### [TRY IT]
In the listing below, please print the line that contains "-- ===== VERDICT" and every line that follows it, exactly.

*** Opening LISTED RECORDS ***

-- pv_equiv track=rewrite | github.com/ecwu/bcsc | extract.py | get_course_pre
-- ===== SOURCE A (Python) =====
-- from typing import Dict, List, Optional, Tuple
--
-- def get_course_pre(course_raw: List[str]) -> str:
--     """Extract prerequisite information from raw course data."""
--     buffer = []
--     found_prereq = False
--     description_markers = ["Course Description:", "Course  Description", "Description:", "Course Description"]
--
--     for line in course_raw:
--         if "Pre-requisite(s):" in line:
--             found_prereq = True
--         if any(marker in line for marker in description_markers):
--             break
--         if found_prereq:
--             if "Pre-requisite(s):" in line:
--                 buffer.append(line.replace("Pre-requisite(s):", ""))
--             else:
--                 buffer.append(line)
--     return "".join(buffer)
-- ===== SOURCE B (Python) =====
-- from typing import Dict, List, Optional, Tuple
--
-- def get_course_pre(course_raw: List[str]) -> str:
--     """Extract prerequisite information from raw course data."""
--     description_markers = ["Course Description:", "Course  Description", "Description:", "Course Description"]
--     end = next((i for i, line in enumerate(course_raw)
--                 if any(marker in line for marker in description_markers)), len(course_raw))
--     head = course_raw[:end]
--     start = next((i for i, line in enumerate(head) if "Pre-requisite(s):" in line), None)
--     if start is None:
--         return ""
--     return "".join(line.replace("Pre-requisite(s):", "") if "Pre-requisite(s):" in line else line
--                    for line in head[start:])
-- ===== Notes on version B (the rewrite author's own statement) =====
-- stated objective: simpler
-- what changed: Replaced the flag-driven single pass with a boundary-first decomposition: find the first description-marker line (end) and the first prerequisite line before it (start), then join the mapped slice head[start:end].
import Mathlib
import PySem

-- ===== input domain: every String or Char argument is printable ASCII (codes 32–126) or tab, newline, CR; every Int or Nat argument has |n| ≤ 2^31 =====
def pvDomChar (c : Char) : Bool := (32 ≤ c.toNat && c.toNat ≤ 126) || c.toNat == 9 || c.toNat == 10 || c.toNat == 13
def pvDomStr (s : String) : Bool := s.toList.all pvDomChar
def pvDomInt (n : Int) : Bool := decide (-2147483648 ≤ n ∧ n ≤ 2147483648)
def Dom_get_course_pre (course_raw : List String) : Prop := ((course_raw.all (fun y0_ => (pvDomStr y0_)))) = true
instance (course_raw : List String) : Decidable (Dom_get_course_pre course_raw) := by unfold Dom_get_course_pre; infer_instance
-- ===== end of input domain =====

-- B replaces A's flag-driven single pass by a boundary-first decomposition (find end/start indices, then
-- map-join the slice); objective: simpler. Same return value on every input (A is total).

-- ===== PORT A =====
def pvMarkers : List String := ["Course Description:", "Course  Description", "Description:", "Course Description"]

def pvIsDescr (line : String) : Bool := pvMarkers.any (fun m => PySem.Str.isIn m line)

def pvIsPre (line : String) : Bool := PySem.Str.isIn "Pre-requisite(s):" line

-- the for-loop of A: state = (remaining lines, found_prereq flag); returns the buffer
def pvGoA : List String → Bool → List String
  | [], _ => []
  | line :: rest, found =>
    let found' := found || pvIsPre line
    if pvIsDescr line then []
    else if found' then
      (if pvIsPre line then PySem.Str.replace line "Pre-requisite(s):" "" else line) :: pvGoA rest found'
    else pvGoA rest found'

def get_course_pre (course_raw : List String) : String :=
  PySem.Str.join "" (pvGoA course_raw false)

-- ===== PORT B =====
def pvRepl (line : String) : String :=
  if pvIsPre line then PySem.Str.replace line "Pre-requisite(s):" "" else line

def get_course_pre_alt (course_raw : List String) : String :=
  let e := (course_raw.findIdx? (fun line => pvIsDescr line)).getD course_raw.length
  let head := course_raw.take e
  match head.findIdx? (fun line => pvIsPre line) with
  | none => ""
  | some s => PySem.Str.join "" ((head.drop s).map pvRepl)

-- ===== PRECONDITION & SPEC =====
def Spec_get_course_pre (course_raw : List String) (out : String) : Prop := out = get_course_pre_alt course_raw
instance (course_raw : List String) (out : String) : Decidable (Spec_get_course_pre course_raw out) := by unfold Spec_get_course_pre; infer_instance

-- ===== CLAIM (what is proved, stated in full; the proofs are below) =====
def Claim_equal_get_course_pre : Prop := ∀ (course_raw : List String), Dom_get_course_pre course_raw → Spec_get_course_pre course_raw (get_course_pre course_raw)

-- ===== LEMMAS AND PROOFS =====

-- once the flag is set, A appends (replaced) lines until the first description marker
theorem pvGoA_true (xs : List String) :
    pvGoA xs true = (xs.take ((xs.findIdx? (fun line => pvIsDescr line)).getD xs.length)).map pvRepl := by
  induction xs with
  | nil => rfl
  | cons line rest ih =>
    by_cases h : pvIsDescr line = true
    · simp [pvGoA, List.findIdx?_cons, h]
    · simp only [pvGoA, Bool.true_or, List.findIdx?_cons, h,
        Bool.false_eq_true, if_false]
      cases hf : rest.findIdx? (fun l => pvIsDescr l) <;>
        simp [hf, List.take_succ_cons, List.map_cons, pvRepl, ih]

-- before the flag is set, A's loop equals B's boundary-and-slice computation
theorem pvGoA_false (xs : List String) :
    PySem.Str.join "" (pvGoA xs false) = get_course_pre_alt xs := by
  induction xs with
  | nil => rfl
  | cons line rest ih =>
    by_cases hd : pvIsDescr line = true
    · simp [pvGoA, hd, get_course_pre_alt, List.findIdx?_cons, PySem.Str.join]
    · by_cases hp : pvIsPre line = true
      · -- flag becomes true: B finds start = 0 in the head slice
        simp only [pvGoA, hp, Bool.or_true, if_neg hd, pvGoA_true]
        simp only [get_course_pre_alt, List.findIdx?_cons, hd, Bool.false_eq_true, if_false]
        cases hf : rest.findIdx? (fun l => pvIsDescr l) <;>
          simp [List.take_succ_cons, List.findIdx?_cons, hp, pvRepl]
      · -- flag stays false: the line is skipped; B's start shifts by one
        simp only [pvGoA, hp, Bool.or_false, if_neg hd, Bool.false_eq_true, if_false, ih]
        simp only [get_course_pre_alt, List.findIdx?_cons, hd, Bool.false_eq_true, if_false]
        cases hf : rest.findIdx? (fun l => pvIsDescr l) <;>
          · simp only [Option.map_none, Option.map_some, Option.getD_none, Option.getD_some,
              List.length_cons, List.take_succ_cons, List.findIdx?_cons, hp,
              Bool.false_eq_true, if_false]
            cases hg : (List.take _ rest).findIdx? (fun l => pvIsPre l) <;>
              simp [List.drop_succ_cons]

-- ===== VERDICT (by name: the statement is the Claim_ definition above) =====
theorem get_course_pre_spec : Claim_equal_get_course_pre := by
  intro xs _
  unfold Spec_get_course_pre get_course_pre
  exact pvGoA_false xs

*** Closing LISTED RECORDS ***

### [TASK ANSWER]
-- ===== VERDICT (by name: the statement is the Claim_ definition above) =====
theorem get_course_pre_spec : Claim_equal_get_course_pre := by
  intro xs _
  unfold Spec_get_course_pre get_course_pre
  exact pvGoA_false xs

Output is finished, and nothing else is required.